No i  w sumie nie tylko Damon, ale również Jace.

Ehh i pomyśleć że to ich krew płynie we mnie.

- Dobra Blue. Masz księdza, oj współczuję Ci Damon bardzo. To teraz suknia. - powiedział Thomas, którego w tym momencie dosłownie miałam ochotę zabić.

No to są chyba kpiny jakieś!

Przecież panna młoda może na swój ślub iść w garniturze jak Pan młody.

Co nie?

Zaraz o czym ja myślę w ogóle?

Ehh ta więź Mate mi szkodzi.

- Joddie może wziąć moją suknie ślubną. - powiedziała Caroline, a ja naprawdę myślałam że komuś przywalę.

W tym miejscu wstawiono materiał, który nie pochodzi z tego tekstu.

-- pv_equiv track=rewrite | github.com/codingwizard37/sponge_caser | main.py | get_sponged_word
-- ===== SOURCE A (Python) =====
-- def get_sponged_word(word):
--     chars = list(word)
--     for i in range(len(chars)):
--         try:
--             if chars[i] == 'i' and chars[i+1] != 'i':
--                 chars[i+1] = chars[i+1].upper()
--         except IndexError:
--             pass
--         if chars[i] == 'l' or (chars[i] != 'i' and is_odd(i)):
--             chars[i] = chars[i].upper()
--     return "".join(chars)
--
-- def is_odd(num):
--     return (num % 2) == 1
-- ===== SOURCE B (Python) =====
-- def get_sponged_word(word):
--     # Staged mark-then-apply: build an uppercase mask in three passes
--     # (odd positions; 'l' positions; successor-of-'i' marking with 'i' cleared),
--     # then apply the mask in one final zip pass.
--     n = len(word)
--     up = [k % 2 == 1 for k in range(n)]
--     for k, c in enumerate(word):
--         if c == 'l':
--             up[k] = True
--     for k, c in enumerate(word):
--         if c == 'i':
--             if k + 1 < n:
--                 up[k + 1] = True
--             up[k] = False
--     return "".join(c.upper() if u else c for c, u in zip(word, up))
-- ===== Notes on version B (the rewrite author's own statement) =====
-- stated objective: alternative
-- what changed: Replaces A's single stateful pass that mutates the char list with a lookahead write under try/except by a staged mark-then-apply algorithm: build a boolean uppercase mask in three independent passes (odd positions, 'l' positions, successor-of-'i' marking with 'i' positions cleared) and apply the mask in one final zip pass.
import Mathlib
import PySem

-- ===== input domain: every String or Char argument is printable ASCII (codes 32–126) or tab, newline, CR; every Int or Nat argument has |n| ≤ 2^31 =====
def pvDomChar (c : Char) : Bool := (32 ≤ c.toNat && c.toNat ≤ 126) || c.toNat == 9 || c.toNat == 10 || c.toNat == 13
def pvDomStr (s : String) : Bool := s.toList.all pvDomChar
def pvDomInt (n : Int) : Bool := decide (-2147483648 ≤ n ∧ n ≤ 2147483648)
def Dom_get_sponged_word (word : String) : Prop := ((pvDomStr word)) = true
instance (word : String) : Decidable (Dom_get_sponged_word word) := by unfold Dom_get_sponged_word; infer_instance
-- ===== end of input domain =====

-- B replaces A's single stateful pass (in-place lookahead write under try/except) by a staged
-- mark-then-apply algorithm: an uppercase mask built in three passes, applied in a final zip pass.

-- ===== PORT A =====
def is_odd (num : Int) : Bool := PySem.Int.mod num 2 == 1

def get_sponged_word (word : String) : String :=
  let chars := word.toList
  let chars := (PySem.List.pyRange 0 (chars.length) 1).foldl (fun s i =>
    -- try: if chars[i] == 'i' and chars[i+1] != 'i': chars[i+1] = chars[i+1].upper()
    -- except IndexError: pass   (pyGet? = none models the IndexError, caught by the pass)
    let s :=
      match PySem.List.pyGet? s i, PySem.List.pyGet? s (i + 1) with
      | some ci, some cn =>
          if ci = 'i' ∧ cn ≠ 'i' then PySem.List.pySetD s (i + 1) (PySem.Chars.upperChar cn) else s
      | _, _ => s
    -- if chars[i] == 'l' or (chars[i] != 'i' and is_odd(i)): chars[i] = chars[i].upper()
    match PySem.List.pyGet? s i with
    | some ci =>
        if ci = 'l' ∨ (ci ≠ 'i' ∧ is_odd i = true) then PySem.List.pySetD s i (PySem.Chars.upperChar ci) else s
    | none => s) chars
  String.mk chars

-- ===== PORT B =====
def get_sponged_word_alt (word : String) : String :=
  let w := word.toList
  let n := w.length
  -- up = [k % 2 == 1 for k in range(n)]
  let up : List Bool := (PySem.List.pyRange 0 (n : Int) 1).map (fun k => PySem.Int.mod k 2 == 1)
  -- for k, c in enumerate(word): if c == 'l': up[k] = True
  let up := (PySem.List.enumerate w 0).foldl (fun u kc =>
      if kc.2 = 'l' then PySem.List.pySetD u kc.1 true else u) up
  -- for k, c in enumerate(word): if c == 'i': (if k+1 < n: up[k+1] = True); up[k] = False
  let up := (PySem.List.enumerate w 0).foldl (fun u kc =>
      if kc.2 = 'i' then
        let u := if kc.1 + 1 < (n : Int) then PySem.List.pySetD u (kc.1 + 1) true else u
        PySem.List.pySetD u kc.1 false
      else u) up
  -- "".join(c.upper() if u else c for c, u in zip(word, up))
  String.mk ((w.zip up).map (fun cu => if cu.2 then PySem.Chars.upperChar cu.1 else cu.1))

-- ===== PRECONDITION & SPEC =====
def Spec_get_sponged_word (word : String) (out : String) : Prop := out = get_sponged_word_alt word
instance (word : String) (out : String) : Decidable (Spec_get_sponged_word word out) := by unfold Spec_get_sponged_word; infer_instance

-- ===== CLAIM (what is proved, stated in full; the proofs are below) =====
def Claim_equal_get_sponged_word : Prop := ∀ (word : String), Dom_get_sponged_word word → Spec_get_sponged_word word (get_sponged_word word)

-- ===== LEMMAS AND PROOFS =====

-- abbreviations used only by the proofs
def pvUp (c : Char) : Char := PySem.Chars.upperChar c

-- "the lookahead at step m-1 uppercased position m"
def pvPend (w : List Char) (m : Nat) : Bool :=
  decide (0 < m) && decide (w.getD (m - 1) ' ' = 'i') && decide (w.getD m ' ' ≠ 'i')

-- the predicate under which position k ends up uppercased
def pvCond (w : List Char) (k : Nat) : Bool :=
  decide (w.getD k ' ' = 'l') || (decide (w.getD k ' ' ≠ 'i') && decide (k % 2 = 1)) || pvPend w k

def pvOut (w : List Char) (k : Nat) : Char :=
  if pvCond w k then pvUp (w.getD k ' ') else w.getD k ' '

def pvPendVal (w : List Char) (m : Nat) : Char :=
  if pvPend w m then pvUp (w.getD m ' ') else w.getD m ' '

-- state of A's list after the first m loop iterations
def pvState (w : List Char) (m : Nat) : List Char :=
  (List.range w.length).map (fun k => if k < m then pvOut w k else if k = m then pvPendVal w m else w.getD k ' ')

-- GENERIC fold driver shared by both ports' loops: a foldl over range(0, m) that steps g m to g (m+1)
theorem pv_fold_range {α : Type} (f : α → Int → α) (g : Nat → α) (n : Nat)
    (hstep : ∀ m, m < n → f (g m) (m : Int) = g (m + 1)) :
    ∀ m, m ≤ n → (PySem.List.pyRange 0 (m : Int) 1).foldl f (g 0) = g m := by
  intro m
  induction m with
  | zero =>
      intro _
      simp only [Nat.cast_zero]
      rw [PySem.List.pyRange_one_eq_nil (le_refl 0)]
      simp
  | succ k ih =>
      intro hk
      have hcast : ((k + 1 : Nat) : Int) = (k : Int) + 1 := by push_cast; ring
      rw [hcast, PySem.List.pyRange_one_succ_right (by positivity)]
      rw [List.foldl_append, ih (by omega)]
      simp only [List.foldl_cons, List.foldl_nil]
      exact hstep k (by omega)

theorem pv_islower_iff (c : Char) : PySem.Chars.islower c = true ↔ 97 ≤ c.toNat ∧ c.toNat ≤ 122 := by
  unfold PySem.Chars.islower
  simp only [Bool.and_eq_true, decide_eq_true_eq, Char.le_def, UInt32.le_iff_toNat_le]
  exact Iff.rfl

theorem pv_toNat_up_lower {c : Char} (h : PySem.Chars.islower c = true) :
    (pvUp c).toNat = c.toNat - 32 := by
  have hr := (pv_islower_iff c).mp h
  unfold pvUp PySem.Chars.upperChar
  rw [if_pos h, Char.toNat_ofNat, if_pos (Or.inl (by omega))]

theorem pv_up_not_lower {c : Char} (h : PySem.Chars.islower c = false) : pvUp c = c := by
  unfold pvUp PySem.Chars.upperChar
  rw [h]; simp

theorem pv_up_ne_i (c : Char) : pvUp c ≠ 'i' := by
  intro he
  cases h : PySem.Chars.islower c with
  | true =>
      have h1 := pv_toNat_up_lower h
      have hr := (pv_islower_iff c).mp h
      rw [he] at h1
      have hi : ('i' : Char).toNat = 105 := by decide
      omega
  | false =>
      rw [pv_up_not_lower h] at he
      subst he
      have : PySem.Chars.islower 'i' = true := by decide
      rw [h] at this
      cases this

theorem pv_up_up (c : Char) : pvUp (pvUp c) = pvUp c := by
  cases h : PySem.Chars.islower c with
  | true =>
      have h1 := pv_toNat_up_lower h
      have hr := (pv_islower_iff c).mp h
      apply pv_up_not_lower
      cases h2 : PySem.Chars.islower (pvUp c) with
      | true => have := (pv_islower_iff (pvUp c)).mp h2; omega
      | false => rfl
  | false => rw [pv_up_not_lower h, pv_up_not_lower h]

-- pendVal agrees with the original character on the tests A performs
theorem pv_pendVal_eq_i (w : List Char) (m : Nat) : (pvPendVal w m = 'i') ↔ (w.getD m ' ' = 'i') := by
  unfold pvPendVal pvPend
  split
  · rename_i h
    simp only [Bool.and_eq_true, decide_eq_true_eq] at h
    constructor
    · intro he; exact absurd he (pv_up_ne_i _)
    · intro he; exact absurd he h.2
  · exact Iff.rfl

theorem pv_length_state (w : List Char) (m : Nat) : (pvState w m).length = w.length := by
  simp [pvState]

theorem pv_getElem_state (w : List Char) (m k : Nat) (hk : k < w.length) :
    (pvState w m)[k]'(by rw [pv_length_state]; exact hk) =
      (if k < m then pvOut w k else if k = m then pvPendVal w m else w.getD k ' ') := by
  simp [pvState]

theorem pv_int_mod_two (m : Nat) : PySem.Int.mod (m : Int) 2 = ((m % 2 : Nat) : Int) := by
  exact_mod_cast PySem.Int.mod_natCast m 2

theorem pv_is_odd_cast (m : Nat) : is_odd (m : Int) = decide (m % 2 = 1) := by
  unfold is_odd
  rw [pv_int_mod_two]
  by_cases h : m % 2 = 1 <;> simp [h] <;> omega

theorem pv_state_zero (w : List Char) : pvState w 0 = w := by
  apply List.ext_getElem (by rw [pv_length_state])
  intro k h1 h2
  rw [pv_getElem_state w 0 k h2]
  have : ¬ k < 0 := by omega
  rw [if_neg this]
  by_cases hk0 : k = 0
  · subst hk0
    rw [if_pos rfl]
    have hp : pvPend w 0 = false := by simp [pvPend]
    unfold pvPendVal
    rw [hp]
    simp [List.getElem?_eq_getElem h2]
  · rw [if_neg hk0, List.getD_eq_getElem _ _ h2]

theorem pv_out_char (w : List Char) (m : Nat) :
    (if pvPendVal w m = 'l' ∨ (pvPendVal w m ≠ 'i' ∧ is_odd (m : Int) = true)
     then pvUp (pvPendVal w m) else pvPendVal w m) = pvOut w m := by
  rw [pv_is_odd_cast]
  unfold pvOut pvCond
  cases hp : pvPend w m with
  | true =>
      simp only [pvPendVal, hp, if_pos]
      simp [pv_up_up]
  | false =>
      simp only [pvPendVal, hp, Bool.false_eq_true, if_false]
      by_cases h1 : w.getD m ' ' = 'l' <;> by_cases h2 : w.getD m ' ' = 'i' <;> by_cases h3 : m % 2 = 1 <;>
        simp [h3]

Serio oni mi tu wesele planują, a ja nie mam nic do powiedzenia?

~ Przecież sama powiedziałaś że ma załatwić wszystko do pełni. Czyli patrząc na to, to się zgodziłaś. ~  powiedziała moją wilcza ja w głowie .

- Zamknij się już lepiej.- powiedziałam w myślach wilczycy.

Naprawdę jestem najgorszym eksperymentem wujka Jonathan'a.

- Wspaniale czyli suknia oraz ksiądz są! - powiedziała radosna Blue, po chwili jednak dodając.

- No co powiedziałaś że mam czas do pełni

Nie odpowiedziałam jednak na komentarz siostry tylko westchnęłam zrezygnacją. Nie wiem ile zajeło mi słuchanie tego co odwala Blue, ale na pewno zasnęłam około północy...

Przepraszam że taki nudny i krótki rozdział. Obiecuję poprawę.